Skip to content

pressure collector in version 1.1.0 prints errors on kernels that don't support /proc/pressure #1961

@siebenmann

Description

@siebenmann

The new pressure collector is enabled by default but logs errors (at the 'error' log level) on every scrape on kernels that do not support pressure stall information ('PSI'). Since PSI is a relatively new kernel feature, the default state of 1.1.0 logs copious errors on the standard kernels on many still supported Linux distributions, such as CentOS 7 or Ubuntu 18.04 (with normal server kernels). Since these are logged at level 'error', you cannot suppress them without basically discarding all logs from the node exporter.
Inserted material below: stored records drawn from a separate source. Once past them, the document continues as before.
theorem scan_skip (k m : Int) (tracks : PySem.Dict Int (PySem.Dict Int Int)) (nts : List Int)
    (h : ∀ nt ∈ nts, tracks.contains nt = true ∧
        (tracks.getD nt PySem.Dict.empty).getD m (-1) ≠ -1) :
    trackScan k m tracks nts = tracks := by
  induction nts with
  | nil => rfl
  | cons nt rest ih =>
      have hc := (h nt (by simp)).1
      have hv := (h nt (by simp)).2
      simp only [trackScan, PySem.Dict.setdefault_of_contains tracks _ hc, if_neg hv]
      exact ih (fun x hx => h x (by simp [hx]))

theorem scan_land (k m : Int) (tracks : PySem.Dict Int (PySem.Dict Int Int))
    (nts₁ : List Int) (f : Int) (rest : List Int)
    (h : ∀ nt ∈ nts₁, tracks.contains nt = true ∧
        (tracks.getD nt PySem.Dict.empty).getD m (-1) ≠ -1)
    (hf : (tracks.getD f PySem.Dict.empty).getD m (-1) = -1) :
    trackScan k m tracks (nts₁ ++ f :: rest) =
      (tracks.setdefault f PySem.Dict.empty).insert f
        ((tracks.getD f PySem.Dict.empty).insert m k) := by
  induction nts₁ with
  | nil =>
      simp only [List.nil_append, trackScan]
      rw [if_pos]
      · congr 1
        rw [PySem.Dict.getD_setdefault_self]
      · rw [PySem.Dict.getD_setdefault_self]; exact hf
  | cons nt rest1 ih =>
      have hc := (h nt (by simp)).1
      have hv := (h nt (by simp)).2
      simp only [List.cons_append, trackScan, PySem.Dict.setdefault_of_contains tracks _ hc,
        if_neg hv]
      exact ih (fun x hx => h x (by simp [hx]))

theorem get?_of_contains {κ ν : Type} [BEq κ] (d : PySem.Dict κ ν) {t : κ}
    (h : d.contains t = true) (d0 : ν) : d.get? t = some (d.getD t d0) := by
  rw [PySem.Dict.contains_eq_isSome_get?] at h
  cases o : d.get? t with
  | none => rw [o] at h; simp at h
  | some v => rw [PySem.Dict.getD_eq_get?_getD, o]; rfl

theorem skip_at {tracks : PySem.Dict Int (PySem.Dict Int Int)}
    {slots : PySem.Dict Int (List Int)} {m : Int} {L : List Int}
    (hR : RelT tracks slots) (hL : slots.get? m = some L)
    {nt : Int} (h0 : 0 ≤ nt) (h1 : nt < (L.length : Int))
    (hv : L[nt.toNat]'(by omega) ≠ -1) :
    tracks.contains nt = true ∧
      (tracks.getD nt PySem.Dict.empty).getD m (-1) ≠ -1 := by
  have hT : nt < maxLenT slots := lt_of_lt_of_le h1 (len_le_maxLenT slots hL)
  have hmem : nt ∈ tracks.keys := by
    rw [hR.1]; exact PySem.List.mem_pyRange_one.2 ⟨h0, hT⟩
  have hc : tracks.contains nt = true := (PySem.Dict.contains_iff_mem_keys tracks nt).2 hmem
  refine ⟨hc, ?_⟩
  have hget := get?_of_contains tracks hc PySem.Dict.empty
  have hd := (hR.2 nt _ hget).2 m
  rw [PySem.Dict.getD_eq_get?_getD, hd]
  unfold lookAt
  rw [hL]
  simp only [Option.bind_some]
  rw [pyGet?_idx h0 (by omega)]
  simpa using hv
-- pv_equiv track=rewrite | github.com/rogu3bear/adapter-os | scripts/contracts/check_api_surface.py | path_to_pattern
-- ===== SOURCE A (Python) =====
-- def path_to_pattern(path: str) -> str:
--     out = []
--     i = 0
--     while i < len(path):
--         ch = path[i]
--         if ch == "{":
--             end = path.find("}", i + 1)
--             if end == -1:
--                 out.append("\\{")
--                 i += 1
--                 continue
--             out.append("[^/]+")
--             i = end + 1
--             continue
--         if ch in ".^$*+?[]()|\\":
--             out.append("\\" + ch)
--         else:
--             out.append(ch)
--         i += 1
--     return "^" + "".join(out) + "$"
-- ===== SOURCE B (Python) =====
-- import re
--
-- def path_to_pattern(path: str) -> str:
--     specials = ".^$*+?[]()|\\"
--     parts = []
--     for m in re.finditer(r"\{[^}]*\}|.", path, re.DOTALL):
--         tok = m.group(0)
--         if len(tok) > 1:
--             parts.append("[^/]+")
--         elif tok == "{":
--             parts.append("\\{")
--         elif tok in specials:
--             parts.append("\\" + tok)
--         else:
--             parts.append(tok)
--     return "^" + "".join(parts) + "$"
-- ===== Notes on version B (the rewrite author's own statement) =====
-- stated objective: idiomatic
-- what changed: Replaces the manual index/find while-loop with a single regex tokenization pass (each token is a whole {...} placeholder or one character) followed by a per-token rendering loop.
import Mathlib
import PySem

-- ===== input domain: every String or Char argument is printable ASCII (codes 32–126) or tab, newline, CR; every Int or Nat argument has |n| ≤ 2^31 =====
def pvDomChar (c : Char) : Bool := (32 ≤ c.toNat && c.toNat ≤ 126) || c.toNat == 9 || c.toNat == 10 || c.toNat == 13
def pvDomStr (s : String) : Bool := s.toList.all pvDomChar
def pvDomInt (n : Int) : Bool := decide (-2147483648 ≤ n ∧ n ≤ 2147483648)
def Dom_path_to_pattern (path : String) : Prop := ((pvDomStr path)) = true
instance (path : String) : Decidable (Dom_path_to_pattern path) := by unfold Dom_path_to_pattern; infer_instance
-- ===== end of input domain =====

-- B replaces A's manual index/find scan by regex tokenization ({...} or one char) then per-token rendering; idiomatic, same results.

-- ===== PORT A =====
-- A's `path.find("}", i+1)` on the suffix after '{': returns the suffix after the first '}', or none (find = -1).
def pvAfterBrace : List Char → Option (List Char)
  | [] => none
  | c :: cs => if c = '}' then some cs else pvAfterBrace cs

theorem pvAfterBrace_len : ∀ (cs rest : List Char), pvAfterBrace cs = some rest → rest.length < cs.length := by
  intro cs
  induction cs with
  | nil => intro rest h; simp [pvAfterBrace] at h
  | cons c cs ih =>
    intro rest h
    by_cases hc : c = '}'
    · simp [pvAfterBrace, hc] at h; simp [← h, List.length_cons]
    · simp [pvAfterBrace, hc] at h
      have := ih rest h; simp [List.length_cons]; omega

def pvEsc : List Char := ['.', '^', '$', '*', '+', '?', '[', ']', '(', ')', '|', '\\']

-- A's while-loop: one output piece per step, advancing past the matched '}' when found.
def pvALoop : List Char → List String
  | [] => []
  | c :: cs =>
    if c = '{' then
      match hf : pvAfterBrace cs with
      | none => "\\{" :: pvALoop cs
      | some rest => "[^/]+" :: pvALoop rest
    else if c ∈ pvEsc then ("\\" ++ c.toString) :: pvALoop cs
    else c.toString :: pvALoop cs
termination_by cs => cs.length
decreasing_by
  · simp [List.length_cons]
  · have := pvAfterBrace_len cs rest hf; simp [List.length_cons]; omega
  · simp [List.length_cons]
  · simp [List.length_cons]

def path_to_pattern (path : String) : String :=
  "^" ++ String.join (pvALoop path.toList) ++ "$"

-- ===== PORT B =====
inductive PvTok where
  | ph : PvTok                 -- a whole {...} placeholder token (len > 1)
  | one : Char → PvTok         -- a single-character token
deriving DecidableEq, Repr

-- B's regex tokenizer: `\{[^}]*\}` matches a '{' up to the first following '}', else `.` takes one char.
def pvPhSplit : List Char → Option (List Char)
  | [] => none
  | c :: cs => if c = '}' then some cs else pvPhSplit cs

theorem pvPhSplit_len : ∀ (cs rest : List Char), pvPhSplit cs = some rest → rest.length < cs.length := by
  intro cs
  induction cs with
  | nil => intro rest h; simp [pvPhSplit] at h
  | cons c cs ih =>
    intro rest h
    by_cases hc : c = '}'
    · simp [pvPhSplit, hc] at h; simp [← h, List.length_cons]
    · simp [pvPhSplit, hc] at h
      have := ih rest h; simp [List.length_cons]; omega

def pvTokenize : List Char → List PvTok
  | [] => []
  | c :: cs =>
    if c = '{' then
      match hf : pvPhSplit cs with
      | none => PvTok.one c :: pvTokenize cs
      | some rest => PvTok.ph :: pvTokenize rest
    else PvTok.one c :: pvTokenize cs
termination_by cs => cs.length
decreasing_by
  · simp [List.length_cons]
  · have := pvPhSplit_len cs rest hf; simp [List.length_cons]; omega
  · simp [List.length_cons]

def pvSpecials : List Char := ['.', '^', '$', '*', '+', '?', '[', ']', '(', ')', '|', '\\']

-- B's per-token rendering (the if/elif chain of the loop body).
def pvRender : PvTok → String
  | PvTok.ph => "[^/]+"
  | PvTok.one c =>
    if c = '{' then "\\{"
    else if c ∈ pvSpecials then "\\" ++ c.toString
    else c.toString

def path_to_pattern_alt (path : String) : String :=
  "^" ++ String.join ((pvTokenize path.toList).map pvRender) ++ "$"

-- ===== PRECONDITION & SPEC =====
def Spec_path_to_pattern (path : String) (out : String) : Prop := out = path_to_pattern_alt path
instance (path : String) (out : String) : Decidable (Spec_path_to_pattern path out) := by unfold Spec_path_to_pattern; infer_instance

-- ===== CLAIM (what is proved, stated in full; the proofs are below) =====
def Claim_equal_path_to_pattern : Prop := ∀ (path : String), Dom_path_to_pattern path → Spec_path_to_pattern path (path_to_pattern path)

-- ===== LEMMAS AND PROOFS =====
theorem pvSplit_eq : ∀ cs, pvAfterBrace cs = pvPhSplit cs := by
  intro cs; induction cs with
  | nil => rfl
  | cons c cs ih => simp [pvAfterBrace, pvPhSplit, ih]

theorem pvLoop_eq_tok : ∀ (n : ℕ) (cs : List Char), cs.length ≤ n →
    pvALoop cs = (pvTokenize cs).map pvRender := by
  intro n
  induction n with
  | zero =>
    intro cs h
    have : cs = [] := List.length_eq_zero_iff.mp (Nat.le_zero.mp h)
    subst this; simp [pvALoop, pvTokenize]
  | succ n ih =>
    intro cs h
    cases cs with
    | nil => simp [pvALoop, pvTokenize]
    | cons c cs =>
      by_cases hc : c = '{'
      · subst hc
        rw [pvALoop, pvTokenize]
        cases hsplit : pvPhSplit cs with
        | none =>
          rw [pvSplit_eq, hsplit]
          simp [List.length_cons] at h
          simp [pvRender, ih cs h]
        | some rest =>
          rw [pvSplit_eq, hsplit]
          have hlen := pvPhSplit_len cs rest hsplit
          simp [List.length_cons] at h
          simp [pvRender, ih rest (by omega)]
      · rw [pvALoop, pvTokenize]
        simp only [hc, ite_false]
        simp [List.length_cons] at h
        by_cases he : c ∈ pvEsc
        · have : c ∈ pvSpecials := he
          simp [hc, he, this, pvRender, ih cs h]
        · have : c ∉ pvSpecials := he
          simp [hc, he, this, pvRender, ih cs h]

-- ===== VERDICT (by name: the statement is the Claim_ definition above) =====
theorem path_to_pattern_spec : Claim_equal_path_to_pattern := by
  intro path _
  unfold Spec_path_to_pattern path_to_pattern path_to_pattern_alt
  rw [pvLoop_eq_tok path.toList.length path.toList le_rfl]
My view is that the pressure collector should not log error messages in the default configuration on kernels without PSI; at most it should report a collector failure in the node exporter's metrics for this. As a sysadmin, it would be even better if the collector did not report a collector failure at all on systems without PSI, because I would prefer to have collector failures only reported in situations where the collector should be working in the first place; if the collector is enabled on a system that doesn't support what it's doing at all, I would like it to show up as a different metric.

(The current situation makes it impossible to distinguish in general between 'the system does not seem to have this feature' and 'the system theoretically has this feature but we encountered some error collecting stats'. The latter is a much more serious issue than the former, since many systems do not have many features that are checked by default-enabled collectors (many of which currently report collector failures).)

It's possible that these error messages are also printed in some ordinary configurations even on PSI-enabled kernels, but I can't investigate that; version 1.1.0 is silent (so far) on the systems I have run it on that do have /proc/pressure.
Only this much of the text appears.